Consiglio d'amministrazione e direttrice sottolineano il valore aggiunto della radiotelevisione pubblica, il ruolo di stabilità per la piazza mediatica e la prosecuzione della trasformazione digitale
La Società svizzera di radiotelevisione (SSR) si rallegra per il "no" all'iniziativa "200 franchi, bastano!" e per la fiducia che la popolazione le ha così dimostrato.
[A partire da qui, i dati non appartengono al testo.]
-- pv_equiv track=rewrite | github.com/Fmtomiozzo/AyED2025c2-Tomiozzo-oficial | Trabajopractico_2/Trabajo_6/tests/lista_de_aldea.py | enraizar_mst
-- ===== SOURCE A (Python) =====
-- from collections import defaultdict, deque        # defaultdict para listas por defecto; deque para colas eficientes
--
-- def enraizar_mst(mst, raiz):
--     g = defaultdict(list)                         # Adyacencias solo del MST
--     N = set()                                     # Conjunto de nodos presentes en el MST
--     for u, v, w in mst:
--         g[u].append((v, w)); g[v].append((u, w))  # Inserta arista en ambos sentidos
--         N.add(u); N.add(v)                        # Registra nodos
--     parent = {n: (None, 0) for n in N}            # Padre de cada nodo y peso de la arista al padre
--     children = {n: [] for n in N}                 # Hijos (a quién reenvía) por nodo
--     if raiz in N:
--         vis = {raiz}                              # Visitados para BFS sobre el MST
--         q = deque([raiz])                         # Cola iniciada en la raíz
--         while q:
--             u = q.popleft()                       # Saca un nodo de la cola
--             for v, w in g[u]:                     # Recorre sus vecinos en el MST
--                 if v not in vis:
--                     vis.add(v)                    # Marca visitado
--                     parent[v] = (u, w)            # Define padre de v y peso de esa arista
--                     children[u].append((v, w))    # Agrega v como hijo (reenvío) de u
--                     q.append(v)                   # Encola v para seguir el recorrido
--     else:
--         N.add(raiz)                               # Si el MST está vacío, agrega la raíz sola
--         parent[raiz] = (None, 0)                  # La raíz no tiene padre
--         children.setdefault(raiz, [])             # Asegura lista de hijos
--     for k in children:
--         children[k].sort(key=lambda x: x[0])      # Ordena hijos por nombre para salida estable
--     return parent, children, N                     # Devuelve padres, hijos y conjunto de nodos del MST
-- ===== SOURCE B (Python) =====
-- def enraizar_mst(mst, raiz):
--     # Node set only -- no adjacency structure is built.
--     N = set()
--     for u, v, w in mst:
--         N.add(u); N.add(v)
--     parent = {n: (None, 0) for n in N}
--     if raiz in N:
--         # BFS over a growing visit list with a read index; neighbours of u are
--         # found by scanning the raw edge list each time, in edge order.
--         order = [raiz]
--         vis = {raiz}
--         i = 0
--         while i < len(order):
--             u = order[i]
--             i += 1
--             for a, b, w in mst:
--                 if a == u and b not in vis:
--                     vis.add(b); parent[b] = (u, w); order.append(b)
--                 if b == u and a not in vis:
--                     vis.add(a); parent[a] = (u, w); order.append(a)
--     else:
--         N.add(raiz)
--         parent[raiz] = (None, 0)
--     # Children of k = sorted selection of the parent map, one comprehension.
--     children = {k: sorted([(v, w) for v, (p, w) in parent.items() if p == k],
--                           key=lambda x: x[0])
--                 for k in parent}
--     return parent, children, N
-- ===== Notes on version B (the rewrite author's own statement) =====
-- stated objective: alternative
-- what changed: B builds no adjacency dict and uses no deque: the BFS walks a growing visit list with a read index and finds each node's neighbours by scanning the raw edge list, it records only parents, and the children dict is produced afterwards by one per-node sorted comprehension over the parent map.
import Mathlib
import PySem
Promette di proseguire il suo impegno nelle diverse regioni linguistiche.
"Questa giornata è decisiva per il futuro della SSR. Siamo lieti che l'elettorato svizzero ci abbia nuovamente accordato la propria fiducia e siamo sollevati di essere riusciti a rendere visibile il valore aggiunto della SSR per tutta la Svizzera", ha dichiarato il presidente del Consiglio d'amministrazione della SSR, Jean-Michel Cina, citato in un comunicato.
Per la seconda volta in pochi anni, le cittadine e i cittadini svizzeri si sono espressi alle urne contro un indebolimento della SSR, ha ricordato l'azienda di servizio pubblico, sottolineando che il "no" odierno "rappresenta anche un fattore di stabilità per l'intera piazza mediatica".
La SSR farà tutto il possibile per continuare ad accompagnare il pubblico quotidianamente con un programma vario e solido. "Questa attestazione di fiducia rafforza la nostra volontà di restare vicini alle persone, nelle diverse regioni linguistiche così come nel digitale, e proseguiremo il percorso di trasformazione avviato dalla SSR", ha assicurato la direttrice della SSR, Susanne Wille, pure citata nel comunicato.